# EE' Eggs not as bright as I thought..



## geminicowgirl (Sep 20, 2012)

My 3 hens are all doing well since I brought them home. 2 seem to be laying well, (it's only been about 4 days since I brought them home) the third has yet to lay any eggs yet. She is shy but seems to be the smartest one out of the bunch. They were all hatched last summer so they are all only just turning one. The eggs are blue and one almost has a green tint. Will they darken with age or will they always be this light?


----------



## Energyvet (Jul 25, 2012)

I believe the color will stay the same. I think that's one reason why people like EE is the beautiful color of their eggs.


----------



## geminicowgirl (Sep 20, 2012)

Yes that's what drew me to the breed but I had hoped for more vibrant colours lol


----------



## Sundancers (Jun 20, 2012)

I think it is the bird ... or that has been in my experience over the years. Right now I get a light green, a olive green, one pale blue and my son has a banty that will give us a robin egg blue. (and it is not much larger than that also.lol)
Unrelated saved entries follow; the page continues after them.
-- pv_equiv track=rewrite | github.com/oktayelb/hatirlaf | savyar/ml/ml_ranking_model.py | _chain_tokens
-- ===== SOURCE A (Python) =====
-- from typing import List, Optional, Tuple, Dict, Any
--
-- SPECIAL_WORD_SEP      = 1
--
-- CATEGORY_SPECIAL      = 2
--
-- SPECIAL_FEATURE_ID    = 0
--
-- WORD_FINAL_NO         = 0
--
-- EncodedToken = Tuple[int, int, int, int, int, int, int]
--
-- FlatSequence = Tuple[List[int], List[int], List[int], List[int], List[int], List[int], List[int]]
--
-- def _chain_tokens(
--     word_chains: List[List[EncodedToken]]
-- ) -> FlatSequence:
--     suffix_ids:   List[int] = []
--     category_ids: List[int] = []
--     group_ids:    List[int] = []
--     comes_to_ids: List[int] = []
--     makes_ids:    List[int] = []
--     pos_ids:      List[int] = []
--     word_final:   List[int] = []
--     for chain in word_chains:
--         for (sid, cid, gid, comes_to_id, makes_id, pos_in_word, is_final) in chain:
--             suffix_ids.append(sid)
--             category_ids.append(cid)
--             group_ids.append(gid)
--             comes_to_ids.append(comes_to_id)
--             makes_ids.append(makes_id)
--             pos_ids.append(pos_in_word)
--             word_final.append(is_final)
--         suffix_ids.append(SPECIAL_WORD_SEP)
--         category_ids.append(CATEGORY_SPECIAL)
--         group_ids.append(SPECIAL_FEATURE_ID)
--         comes_to_ids.append(SPECIAL_FEATURE_ID)
--         makes_ids.append(SPECIAL_FEATURE_ID)
--         pos_ids.append(SPECIAL_FEATURE_ID)
--         word_final.append(WORD_FINAL_NO)
--     return suffix_ids, category_ids, group_ids, comes_to_ids, makes_ids, pos_ids, word_final
-- ===== SOURCE B (Python) =====
-- SPECIAL_WORD_SEP      = 1
-- CATEGORY_SPECIAL      = 2
-- SPECIAL_FEATURE_ID    = 0
-- WORD_FINAL_NO         = 0
--
-- _SEP_ROW = (SPECIAL_WORD_SEP, CATEGORY_SPECIAL, SPECIAL_FEATURE_ID,
--             SPECIAL_FEATURE_ID, SPECIAL_FEATURE_ID, SPECIAL_FEATURE_ID,
--             WORD_FINAL_NO)
--
-- def _chain_tokens(word_chains):
--     rows = []
--     for chain in word_chains:
--         rows.extend(chain)
--         rows.append(_SEP_ROW)
--     if not rows:
--         return [], [], [], [], [], [], []
--     return tuple(list(col) for col in zip(*rows))
-- ===== Notes on version B (the rewrite author's own statement) =====
-- stated objective: alternative
-- what changed: B builds a single flat list of 7-tuple rows (chain rows plus one separator row per chain) and transposes it once with zip(*rows), instead of maintaining seven parallel accumulator lists with seven appends per token.
import Mathlib
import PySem

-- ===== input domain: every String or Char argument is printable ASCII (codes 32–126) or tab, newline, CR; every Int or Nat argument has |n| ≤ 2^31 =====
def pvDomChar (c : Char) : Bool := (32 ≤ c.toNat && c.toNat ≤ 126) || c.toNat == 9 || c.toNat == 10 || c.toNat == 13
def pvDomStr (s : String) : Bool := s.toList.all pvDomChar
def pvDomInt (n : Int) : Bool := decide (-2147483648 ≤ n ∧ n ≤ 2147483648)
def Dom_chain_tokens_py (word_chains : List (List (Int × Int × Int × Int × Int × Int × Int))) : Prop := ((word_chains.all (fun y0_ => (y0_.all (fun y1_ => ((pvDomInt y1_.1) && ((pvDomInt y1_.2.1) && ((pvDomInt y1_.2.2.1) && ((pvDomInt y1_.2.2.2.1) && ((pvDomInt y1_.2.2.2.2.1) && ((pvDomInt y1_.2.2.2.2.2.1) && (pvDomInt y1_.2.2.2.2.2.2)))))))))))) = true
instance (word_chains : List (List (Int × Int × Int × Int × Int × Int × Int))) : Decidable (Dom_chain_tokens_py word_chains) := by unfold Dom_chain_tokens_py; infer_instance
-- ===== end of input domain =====

-- B builds one flat list of 7-tuple rows (token rows plus one separator row per chain) and
-- transposes it once, instead of A's seven parallel accumulator lists; same cost, different structure.

-- ===== PORT A =====
-- literal transliteration of A: seven parallel lists, appended token by token, then a separator per chain
def pvTokStep (s : List Int × List Int × List Int × List Int × List Int × List Int × List Int)
    (t : Int × Int × Int × Int × Int × Int × Int) : List Int × List Int × List Int × List Int × List Int × List Int × List Int :=
  (s.1 ++ [t.1], s.2.1 ++ [t.2.1], s.2.2.1 ++ [t.2.2.1], s.2.2.2.1 ++ [t.2.2.2.1],
   s.2.2.2.2.1 ++ [t.2.2.2.2.1], s.2.2.2.2.2.1 ++ [t.2.2.2.2.2.1], s.2.2.2.2.2.2 ++ [t.2.2.2.2.2.2])

def pvChainStep (st : List Int × List Int × List Int × List Int × List Int × List Int × List Int)
    (chain : List (Int × Int × Int × Int × Int × Int × Int)) : List Int × List Int × List Int × List Int × List Int × List Int × List Int :=
  let st2 := chain.foldl pvTokStep st
  (st2.1 ++ [1], st2.2.1 ++ [2], st2.2.2.1 ++ [0], st2.2.2.2.1 ++ [0],
   st2.2.2.2.2.1 ++ [0], st2.2.2.2.2.2.1 ++ [0], st2.2.2.2.2.2.2 ++ [0])

def chain_tokens_py (word_chains : List (List (Int × Int × Int × Int × Int × Int × Int))) : List Int × List Int × List Int × List Int × List Int × List Int × List Int :=
  word_chains.foldl pvChainStep ([], [], [], [], [], [], [])

-- ===== PORT B =====
-- the separator row (SPECIAL_WORD_SEP, CATEGORY_SPECIAL, 0,0,0,0, WORD_FINAL_NO)
def pvSepRow : Int × Int × Int × Int × Int × Int × Int := (1, 2, 0, 0, 0, 0, 0)

-- literal transliteration of B: build the flat row list, then transpose (zip(*rows)); empty rows special-cased
def chain_tokens_py_alt (word_chains : List (List (Int × Int × Int × Int × Int × Int × Int))) : List Int × List Int × List Int × List Int × List Int × List Int × List Int :=
  let rows := word_chains.foldl (fun acc chain => acc ++ chain ++ [pvSepRow]) []
  match rows with
  | [] => ([], [], [], [], [], [], [])
  | _ => (rows.map (·.1), rows.map (·.2.1), rows.map (·.2.2.1), rows.map (·.2.2.2.1),
          rows.map (·.2.2.2.2.1), rows.map (·.2.2.2.2.2.1), rows.map (·.2.2.2.2.2.2))

-- ===== PRECONDITION & SPEC =====
def Spec_chain_tokens_py (word_chains : List (List (Int × Int × Int × Int × Int × Int × Int))) (out : List Int × List Int × List Int × List Int × List Int × List Int × List Int) : Prop := out = chain_tokens_py_alt word_chains
instance (word_chains : List (List (Int × Int × Int × Int × Int × Int × Int))) (out : List Int × List Int × List Int × List Int × List Int × List Int × List Int) : Decidable (Spec_chain_tokens_py word_chains out) := by
  unfold Spec_chain_tokens_py
  letI d2 : DecidableEq (List Int × List Int) := instDecidableEqProd
  letI d3 : DecidableEq (List Int × List Int × List Int) := instDecidableEqProd
  letI d4 : DecidableEq (List Int × List Int × List Int × List Int) := instDecidableEqProd
  letI d5 : DecidableEq (List Int × List Int × List Int × List Int × List Int) := instDecidableEqProd
  letI d6 : DecidableEq (List Int × List Int × List Int × List Int × List Int × List Int) := instDecidableEqProd
  letI d7 : DecidableEq (List Int × List Int × List Int × List Int × List Int × List Int × List Int) := instDecidableEqProd
  exact d7 _ _

-- ===== CLAIM (what is proved, stated in full; the proofs are below) =====
def Claim_equal_chain_tokens_py : Prop := ∀ (word_chains : List (List (Int × Int × Int × Int × Int × Int × Int))), Dom_chain_tokens_py word_chains → Spec_chain_tokens_py word_chains (chain_tokens_py word_chains)

-- ===== LEMMAS AND PROOFS =====

-- the flat row list B builds, as a flatMap
def pvFlat (wc : List (List (Int × Int × Int × Int × Int × Int × Int))) : List (Int × Int × Int × Int × Int × Int × Int) :=
  wc.flatMap (fun c => c ++ [pvSepRow])

-- the seven columns of a row list
def pvCols (rows : List (Int × Int × Int × Int × Int × Int × Int)) : List Int × List Int × List Int × List Int × List Int × List Int × List Int :=
  (rows.map (·.1), rows.map (·.2.1), rows.map (·.2.2.1), rows.map (·.2.2.2.1),
   rows.map (·.2.2.2.2.1), rows.map (·.2.2.2.2.2.1), rows.map (·.2.2.2.2.2.2))

theorem pvInner (chain : List (Int × Int × Int × Int × Int × Int × Int))
    (s : List Int × List Int × List Int × List Int × List Int × List Int × List Int) :
    chain.foldl pvTokStep s
    = (s.1 ++ chain.map (·.1), s.2.1 ++ chain.map (·.2.1), s.2.2.1 ++ chain.map (·.2.2.1),
       s.2.2.2.1 ++ chain.map (·.2.2.2.1), s.2.2.2.2.1 ++ chain.map (·.2.2.2.2.1),
       s.2.2.2.2.2.1 ++ chain.map (·.2.2.2.2.2.1), s.2.2.2.2.2.2 ++ chain.map (·.2.2.2.2.2.2)) := by
  induction chain generalizing s with
  | nil => simp
  | cons t rest ih => simp [pvTokStep, ih]

theorem pvOuter (wc : List (List (Int × Int × Int × Int × Int × Int × Int)))
    (s : List Int × List Int × List Int × List Int × List Int × List Int × List Int) :
    wc.foldl pvChainStep s
    = (s.1 ++ (pvFlat wc).map (·.1), s.2.1 ++ (pvFlat wc).map (·.2.1),
       s.2.2.1 ++ (pvFlat wc).map (·.2.2.1), s.2.2.2.1 ++ (pvFlat wc).map (·.2.2.2.1),
       s.2.2.2.2.1 ++ (pvFlat wc).map (·.2.2.2.2.1),
       s.2.2.2.2.2.1 ++ (pvFlat wc).map (·.2.2.2.2.2.1),
       s.2.2.2.2.2.2 ++ (pvFlat wc).map (·.2.2.2.2.2.2)) := by
  induction wc generalizing s with
  | nil => simp [pvFlat]
  | cons c rest ih =>
    simp only [List.foldl_cons, pvChainStep, pvInner, ih]
    simp [pvFlat, pvSepRow]

theorem pvA_eq_cols (wc : List (List (Int × Int × Int × Int × Int × Int × Int))) :
    chain_tokens_py wc = pvCols (pvFlat wc) := by
  simp [chain_tokens_py, pvOuter, pvCols]

theorem pvRows_eq (wc : List (List (Int × Int × Int × Int × Int × Int × Int))) :
    wc.foldl (fun acc chain => acc ++ chain ++ [pvSepRow]) [] = pvFlat wc := by
  have h : ∀ (l : List (List (Int × Int × Int × Int × Int × Int × Int)))
      (acc : List (Int × Int × Int × Int × Int × Int × Int)),
      l.foldl (fun acc chain => acc ++ chain ++ [pvSepRow]) acc = acc ++ pvFlat l := by
    intro l
    induction l with
    | nil => intro acc; simp [pvFlat]
    | cons c rest ih =>
      intro acc
      rw [List.foldl_cons, ih]
      simp [pvFlat, List.flatMap_cons]
  simpa using h wc []

theorem pvB_eq_cols (wc : List (List (Int × Int × Int × Int × Int × Int × Int))) :
    chain_tokens_py_alt wc = pvCols (pvFlat wc) := by
  unfold chain_tokens_py_alt
  rw [pvRows_eq]
  cases h : pvFlat wc with
  | nil => simp [pvCols]
  | cons r rs => simp [pvCols]

-- ===== VERDICT (by name: the statement is the Claim_ definition above) =====
theorem chain_tokens_py_spec : Claim_equal_chain_tokens_py := by
  intro wc _
  unfold Spec_chain_tokens_py
  rw [pvA_eq_cols, pvB_eq_cols]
Of all the eggs over the years most have been on the pale side but very pretty non the less.


----------



## cogburn (Jul 16, 2012)

They are almost a pastel green or blue, I have 3, and they will vary a bit, but tend to stay on the lighter side of green or blue.


----------



## Energyvet (Jul 25, 2012)

I just saw this in food and wine magazine:


----------



## geminicowgirl (Sep 20, 2012)

Very cool EnergyVet, what region are you from?


----------



## Energyvet (Jul 25, 2012)

I'm from New Jersey in the East Coast. I've lived in Ohio, Wisconsin and Nebraska too. But now I'm back where I started in NJ. I've had a lot of friends throughout my life that were Geminis. Are you in May or June?


----------



## geminicowgirl (Sep 20, 2012)

May 26th and from London On Canada, not too far from Ohio, would have to google map New Jersey tho lol


----------